WHAT IS NEEDED:
Show the lines below where "expansion" occurs.
━━━━━━━━━━━━━━━━━━━━━━━━━━━━━━
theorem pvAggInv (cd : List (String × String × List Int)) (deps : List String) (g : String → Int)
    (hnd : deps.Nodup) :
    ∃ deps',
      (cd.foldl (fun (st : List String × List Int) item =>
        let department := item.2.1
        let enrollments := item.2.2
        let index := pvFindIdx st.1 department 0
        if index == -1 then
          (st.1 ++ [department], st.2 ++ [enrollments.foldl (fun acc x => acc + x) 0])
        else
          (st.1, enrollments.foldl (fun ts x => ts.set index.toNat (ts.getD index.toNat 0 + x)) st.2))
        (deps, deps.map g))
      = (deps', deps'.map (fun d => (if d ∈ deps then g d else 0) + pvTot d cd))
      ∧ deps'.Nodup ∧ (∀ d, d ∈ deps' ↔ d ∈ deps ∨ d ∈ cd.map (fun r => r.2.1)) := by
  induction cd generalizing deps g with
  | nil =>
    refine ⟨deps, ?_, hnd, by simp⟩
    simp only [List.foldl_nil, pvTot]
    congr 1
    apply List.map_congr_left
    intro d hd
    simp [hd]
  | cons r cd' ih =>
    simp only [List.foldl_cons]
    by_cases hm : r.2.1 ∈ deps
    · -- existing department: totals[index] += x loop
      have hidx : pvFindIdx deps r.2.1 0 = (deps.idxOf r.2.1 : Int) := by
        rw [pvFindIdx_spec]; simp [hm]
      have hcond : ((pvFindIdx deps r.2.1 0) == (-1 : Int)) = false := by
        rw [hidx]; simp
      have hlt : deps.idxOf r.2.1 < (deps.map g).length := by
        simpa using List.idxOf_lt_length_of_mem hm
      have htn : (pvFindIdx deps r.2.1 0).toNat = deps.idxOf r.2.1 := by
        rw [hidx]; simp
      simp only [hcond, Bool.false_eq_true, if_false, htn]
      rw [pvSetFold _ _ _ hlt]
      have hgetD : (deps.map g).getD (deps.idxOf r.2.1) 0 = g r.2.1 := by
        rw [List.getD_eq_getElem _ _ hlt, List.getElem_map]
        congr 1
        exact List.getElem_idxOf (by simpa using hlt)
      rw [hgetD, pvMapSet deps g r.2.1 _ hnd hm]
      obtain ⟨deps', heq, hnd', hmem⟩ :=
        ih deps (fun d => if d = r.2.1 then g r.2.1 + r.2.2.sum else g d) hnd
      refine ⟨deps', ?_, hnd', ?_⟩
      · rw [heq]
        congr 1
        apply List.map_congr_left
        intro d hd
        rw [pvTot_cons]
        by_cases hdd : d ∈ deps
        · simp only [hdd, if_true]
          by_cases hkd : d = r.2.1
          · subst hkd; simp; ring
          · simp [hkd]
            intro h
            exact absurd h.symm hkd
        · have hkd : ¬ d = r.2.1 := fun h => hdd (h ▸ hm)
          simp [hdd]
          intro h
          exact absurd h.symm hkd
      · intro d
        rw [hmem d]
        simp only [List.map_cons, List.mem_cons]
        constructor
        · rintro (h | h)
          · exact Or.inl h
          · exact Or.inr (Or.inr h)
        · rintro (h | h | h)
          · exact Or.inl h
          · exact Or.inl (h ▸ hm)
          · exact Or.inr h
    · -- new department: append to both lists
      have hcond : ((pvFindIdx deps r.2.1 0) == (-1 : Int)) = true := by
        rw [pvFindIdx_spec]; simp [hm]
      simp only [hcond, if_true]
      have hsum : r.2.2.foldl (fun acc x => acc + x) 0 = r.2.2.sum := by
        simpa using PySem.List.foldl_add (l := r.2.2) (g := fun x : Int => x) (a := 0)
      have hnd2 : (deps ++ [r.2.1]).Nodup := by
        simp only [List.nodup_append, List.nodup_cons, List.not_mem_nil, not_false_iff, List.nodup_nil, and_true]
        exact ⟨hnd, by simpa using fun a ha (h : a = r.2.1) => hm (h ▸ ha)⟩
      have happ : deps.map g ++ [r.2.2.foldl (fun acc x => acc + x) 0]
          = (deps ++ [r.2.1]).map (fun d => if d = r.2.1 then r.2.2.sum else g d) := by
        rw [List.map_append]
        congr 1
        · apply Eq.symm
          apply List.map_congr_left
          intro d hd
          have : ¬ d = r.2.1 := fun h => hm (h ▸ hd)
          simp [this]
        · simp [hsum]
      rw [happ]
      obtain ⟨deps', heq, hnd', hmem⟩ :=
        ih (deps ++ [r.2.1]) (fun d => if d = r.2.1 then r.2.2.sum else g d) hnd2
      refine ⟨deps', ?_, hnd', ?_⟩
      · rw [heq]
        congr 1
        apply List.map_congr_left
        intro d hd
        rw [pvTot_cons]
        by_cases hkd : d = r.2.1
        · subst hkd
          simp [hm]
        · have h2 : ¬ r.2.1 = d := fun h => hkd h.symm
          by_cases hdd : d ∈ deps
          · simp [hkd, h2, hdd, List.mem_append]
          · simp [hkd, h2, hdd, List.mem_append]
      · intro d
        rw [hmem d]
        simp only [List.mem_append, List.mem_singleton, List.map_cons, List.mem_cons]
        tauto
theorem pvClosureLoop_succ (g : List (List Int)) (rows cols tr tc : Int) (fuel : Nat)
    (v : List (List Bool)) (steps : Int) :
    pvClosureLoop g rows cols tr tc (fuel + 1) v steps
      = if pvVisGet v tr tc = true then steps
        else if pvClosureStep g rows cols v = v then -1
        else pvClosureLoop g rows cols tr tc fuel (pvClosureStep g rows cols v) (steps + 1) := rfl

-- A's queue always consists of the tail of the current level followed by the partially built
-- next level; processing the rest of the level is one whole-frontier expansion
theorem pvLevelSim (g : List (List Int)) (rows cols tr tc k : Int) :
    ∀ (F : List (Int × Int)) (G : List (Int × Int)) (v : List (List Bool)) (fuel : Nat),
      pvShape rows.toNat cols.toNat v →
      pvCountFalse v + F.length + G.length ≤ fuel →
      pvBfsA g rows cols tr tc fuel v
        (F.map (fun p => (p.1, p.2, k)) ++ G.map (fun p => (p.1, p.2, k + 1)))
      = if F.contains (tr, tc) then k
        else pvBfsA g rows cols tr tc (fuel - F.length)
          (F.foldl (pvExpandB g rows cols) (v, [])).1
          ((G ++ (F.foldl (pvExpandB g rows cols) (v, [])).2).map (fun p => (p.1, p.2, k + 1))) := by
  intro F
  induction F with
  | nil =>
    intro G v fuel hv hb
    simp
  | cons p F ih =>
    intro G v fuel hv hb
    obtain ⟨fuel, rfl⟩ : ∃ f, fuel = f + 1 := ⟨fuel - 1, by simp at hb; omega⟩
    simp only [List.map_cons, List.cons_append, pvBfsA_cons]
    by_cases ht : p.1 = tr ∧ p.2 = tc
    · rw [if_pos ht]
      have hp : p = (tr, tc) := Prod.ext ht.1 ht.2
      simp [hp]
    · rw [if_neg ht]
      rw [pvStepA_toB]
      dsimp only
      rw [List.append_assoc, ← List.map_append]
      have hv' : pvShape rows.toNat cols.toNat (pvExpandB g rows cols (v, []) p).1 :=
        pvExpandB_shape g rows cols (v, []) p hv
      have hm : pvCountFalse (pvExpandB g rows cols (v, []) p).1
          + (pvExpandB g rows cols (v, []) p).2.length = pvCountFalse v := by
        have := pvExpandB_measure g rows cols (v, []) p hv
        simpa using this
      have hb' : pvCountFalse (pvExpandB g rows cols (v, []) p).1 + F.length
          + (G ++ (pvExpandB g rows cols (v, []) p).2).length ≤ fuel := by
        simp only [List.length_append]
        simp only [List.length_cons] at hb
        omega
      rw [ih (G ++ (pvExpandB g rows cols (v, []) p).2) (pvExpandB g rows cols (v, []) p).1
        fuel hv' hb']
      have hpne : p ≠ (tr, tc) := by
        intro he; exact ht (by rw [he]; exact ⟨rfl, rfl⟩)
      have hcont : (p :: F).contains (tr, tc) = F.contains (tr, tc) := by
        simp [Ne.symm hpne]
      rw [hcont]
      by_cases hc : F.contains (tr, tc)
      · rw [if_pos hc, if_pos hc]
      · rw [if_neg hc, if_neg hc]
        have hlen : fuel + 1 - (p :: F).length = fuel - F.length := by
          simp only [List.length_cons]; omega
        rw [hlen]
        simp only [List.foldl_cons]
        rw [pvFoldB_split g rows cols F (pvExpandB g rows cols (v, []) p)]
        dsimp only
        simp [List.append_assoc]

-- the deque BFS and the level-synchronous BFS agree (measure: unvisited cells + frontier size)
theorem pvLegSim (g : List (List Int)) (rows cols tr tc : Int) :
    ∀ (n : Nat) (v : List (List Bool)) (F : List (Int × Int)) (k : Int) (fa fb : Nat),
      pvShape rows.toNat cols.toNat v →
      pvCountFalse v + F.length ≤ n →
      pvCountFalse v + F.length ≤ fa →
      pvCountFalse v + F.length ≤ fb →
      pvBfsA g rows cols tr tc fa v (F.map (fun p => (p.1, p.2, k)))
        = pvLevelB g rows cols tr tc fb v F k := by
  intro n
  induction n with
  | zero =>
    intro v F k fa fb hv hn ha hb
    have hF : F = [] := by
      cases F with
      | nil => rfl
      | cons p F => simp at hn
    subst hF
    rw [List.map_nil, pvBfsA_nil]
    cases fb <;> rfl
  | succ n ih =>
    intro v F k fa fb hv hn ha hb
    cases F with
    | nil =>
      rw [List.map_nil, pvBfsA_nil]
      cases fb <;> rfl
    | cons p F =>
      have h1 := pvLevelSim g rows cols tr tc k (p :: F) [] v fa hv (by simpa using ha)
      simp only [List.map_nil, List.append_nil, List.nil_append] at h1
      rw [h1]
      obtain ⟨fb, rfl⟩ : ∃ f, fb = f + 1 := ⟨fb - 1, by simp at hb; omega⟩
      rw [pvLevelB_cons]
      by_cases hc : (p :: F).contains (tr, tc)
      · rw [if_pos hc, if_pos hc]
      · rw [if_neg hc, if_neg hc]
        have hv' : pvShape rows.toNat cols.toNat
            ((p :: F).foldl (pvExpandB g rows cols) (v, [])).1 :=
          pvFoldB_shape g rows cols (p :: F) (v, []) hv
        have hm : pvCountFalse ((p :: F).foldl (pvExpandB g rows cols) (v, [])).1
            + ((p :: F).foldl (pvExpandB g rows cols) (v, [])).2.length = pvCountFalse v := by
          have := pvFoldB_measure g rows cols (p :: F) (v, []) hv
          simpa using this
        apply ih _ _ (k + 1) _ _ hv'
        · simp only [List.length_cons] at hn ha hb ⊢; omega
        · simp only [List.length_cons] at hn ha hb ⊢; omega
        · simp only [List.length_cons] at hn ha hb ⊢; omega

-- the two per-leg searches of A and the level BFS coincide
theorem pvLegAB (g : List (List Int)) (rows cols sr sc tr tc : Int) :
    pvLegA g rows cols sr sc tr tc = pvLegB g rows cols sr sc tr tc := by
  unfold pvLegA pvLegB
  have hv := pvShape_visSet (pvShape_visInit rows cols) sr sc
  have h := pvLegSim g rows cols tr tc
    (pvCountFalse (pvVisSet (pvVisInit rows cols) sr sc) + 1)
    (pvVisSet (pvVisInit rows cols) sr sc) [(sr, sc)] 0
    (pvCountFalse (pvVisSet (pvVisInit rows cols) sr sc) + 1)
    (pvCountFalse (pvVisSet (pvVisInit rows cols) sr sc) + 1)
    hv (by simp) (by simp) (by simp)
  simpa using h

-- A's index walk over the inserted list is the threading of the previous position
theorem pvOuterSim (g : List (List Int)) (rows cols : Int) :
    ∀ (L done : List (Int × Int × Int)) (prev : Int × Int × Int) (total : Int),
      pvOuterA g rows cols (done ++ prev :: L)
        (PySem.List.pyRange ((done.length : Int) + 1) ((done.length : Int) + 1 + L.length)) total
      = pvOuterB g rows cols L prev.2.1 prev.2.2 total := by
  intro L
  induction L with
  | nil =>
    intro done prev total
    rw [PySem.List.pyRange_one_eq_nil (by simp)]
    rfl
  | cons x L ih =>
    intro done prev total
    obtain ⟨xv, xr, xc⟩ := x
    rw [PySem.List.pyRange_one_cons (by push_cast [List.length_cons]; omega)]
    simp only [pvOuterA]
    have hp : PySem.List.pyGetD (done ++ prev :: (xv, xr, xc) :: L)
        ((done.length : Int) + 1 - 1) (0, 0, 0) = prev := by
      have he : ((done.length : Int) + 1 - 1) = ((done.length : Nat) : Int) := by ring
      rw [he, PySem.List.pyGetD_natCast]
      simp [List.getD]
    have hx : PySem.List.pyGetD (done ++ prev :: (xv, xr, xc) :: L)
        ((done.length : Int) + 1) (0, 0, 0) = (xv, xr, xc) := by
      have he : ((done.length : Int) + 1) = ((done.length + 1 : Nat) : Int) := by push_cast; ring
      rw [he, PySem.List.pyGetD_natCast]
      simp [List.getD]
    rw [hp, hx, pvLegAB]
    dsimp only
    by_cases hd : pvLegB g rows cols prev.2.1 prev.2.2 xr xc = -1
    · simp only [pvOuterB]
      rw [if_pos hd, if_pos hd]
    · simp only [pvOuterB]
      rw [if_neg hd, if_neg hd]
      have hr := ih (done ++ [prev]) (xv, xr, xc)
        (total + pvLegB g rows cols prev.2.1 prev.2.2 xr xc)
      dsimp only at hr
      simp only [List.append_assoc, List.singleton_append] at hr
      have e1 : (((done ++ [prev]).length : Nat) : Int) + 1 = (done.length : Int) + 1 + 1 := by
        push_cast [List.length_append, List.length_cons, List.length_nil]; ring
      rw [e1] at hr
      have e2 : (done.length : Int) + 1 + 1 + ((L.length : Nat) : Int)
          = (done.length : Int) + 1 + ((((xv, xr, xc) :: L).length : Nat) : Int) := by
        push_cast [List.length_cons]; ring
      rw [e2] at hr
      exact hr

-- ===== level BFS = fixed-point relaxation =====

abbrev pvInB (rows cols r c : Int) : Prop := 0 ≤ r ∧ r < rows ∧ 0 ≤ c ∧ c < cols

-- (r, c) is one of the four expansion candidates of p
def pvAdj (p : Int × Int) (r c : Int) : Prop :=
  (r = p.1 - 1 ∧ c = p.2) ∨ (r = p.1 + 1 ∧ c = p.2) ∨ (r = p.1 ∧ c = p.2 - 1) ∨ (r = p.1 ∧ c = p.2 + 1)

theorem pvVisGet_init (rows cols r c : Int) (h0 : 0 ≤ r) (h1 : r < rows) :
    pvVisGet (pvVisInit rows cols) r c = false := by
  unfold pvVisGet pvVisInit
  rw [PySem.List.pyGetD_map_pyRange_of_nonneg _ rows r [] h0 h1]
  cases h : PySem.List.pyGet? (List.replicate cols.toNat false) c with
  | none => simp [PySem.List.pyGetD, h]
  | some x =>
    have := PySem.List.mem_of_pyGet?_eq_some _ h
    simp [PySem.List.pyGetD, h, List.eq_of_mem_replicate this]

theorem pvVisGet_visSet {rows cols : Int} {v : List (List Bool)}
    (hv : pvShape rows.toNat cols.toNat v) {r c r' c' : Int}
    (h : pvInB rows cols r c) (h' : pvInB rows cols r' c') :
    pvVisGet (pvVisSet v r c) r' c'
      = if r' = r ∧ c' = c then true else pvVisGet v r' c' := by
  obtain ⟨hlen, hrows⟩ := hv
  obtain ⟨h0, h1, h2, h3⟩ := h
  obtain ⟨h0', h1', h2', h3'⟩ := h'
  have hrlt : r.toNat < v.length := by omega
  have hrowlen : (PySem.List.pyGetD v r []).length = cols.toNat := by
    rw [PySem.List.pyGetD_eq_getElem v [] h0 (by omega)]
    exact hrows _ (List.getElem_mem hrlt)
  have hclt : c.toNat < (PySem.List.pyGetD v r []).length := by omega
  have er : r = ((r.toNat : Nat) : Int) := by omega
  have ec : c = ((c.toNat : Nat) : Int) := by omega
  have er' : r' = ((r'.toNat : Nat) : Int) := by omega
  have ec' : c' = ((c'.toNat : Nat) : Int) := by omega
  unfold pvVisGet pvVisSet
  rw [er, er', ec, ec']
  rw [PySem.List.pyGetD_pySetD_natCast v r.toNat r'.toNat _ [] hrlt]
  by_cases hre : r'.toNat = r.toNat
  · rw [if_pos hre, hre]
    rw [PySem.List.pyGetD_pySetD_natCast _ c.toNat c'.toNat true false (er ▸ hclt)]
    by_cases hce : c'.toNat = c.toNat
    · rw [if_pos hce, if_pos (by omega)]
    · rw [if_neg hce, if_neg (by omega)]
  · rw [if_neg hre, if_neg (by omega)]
━━━━━━━━━━━━━━━━━━━━━━━━━━━━━━
RESPONSE TO THIS EXERCISE:
-- next level; processing the rest of the level is one whole-frontier expansion
-- (r, c) is one of the four expansion candidates of p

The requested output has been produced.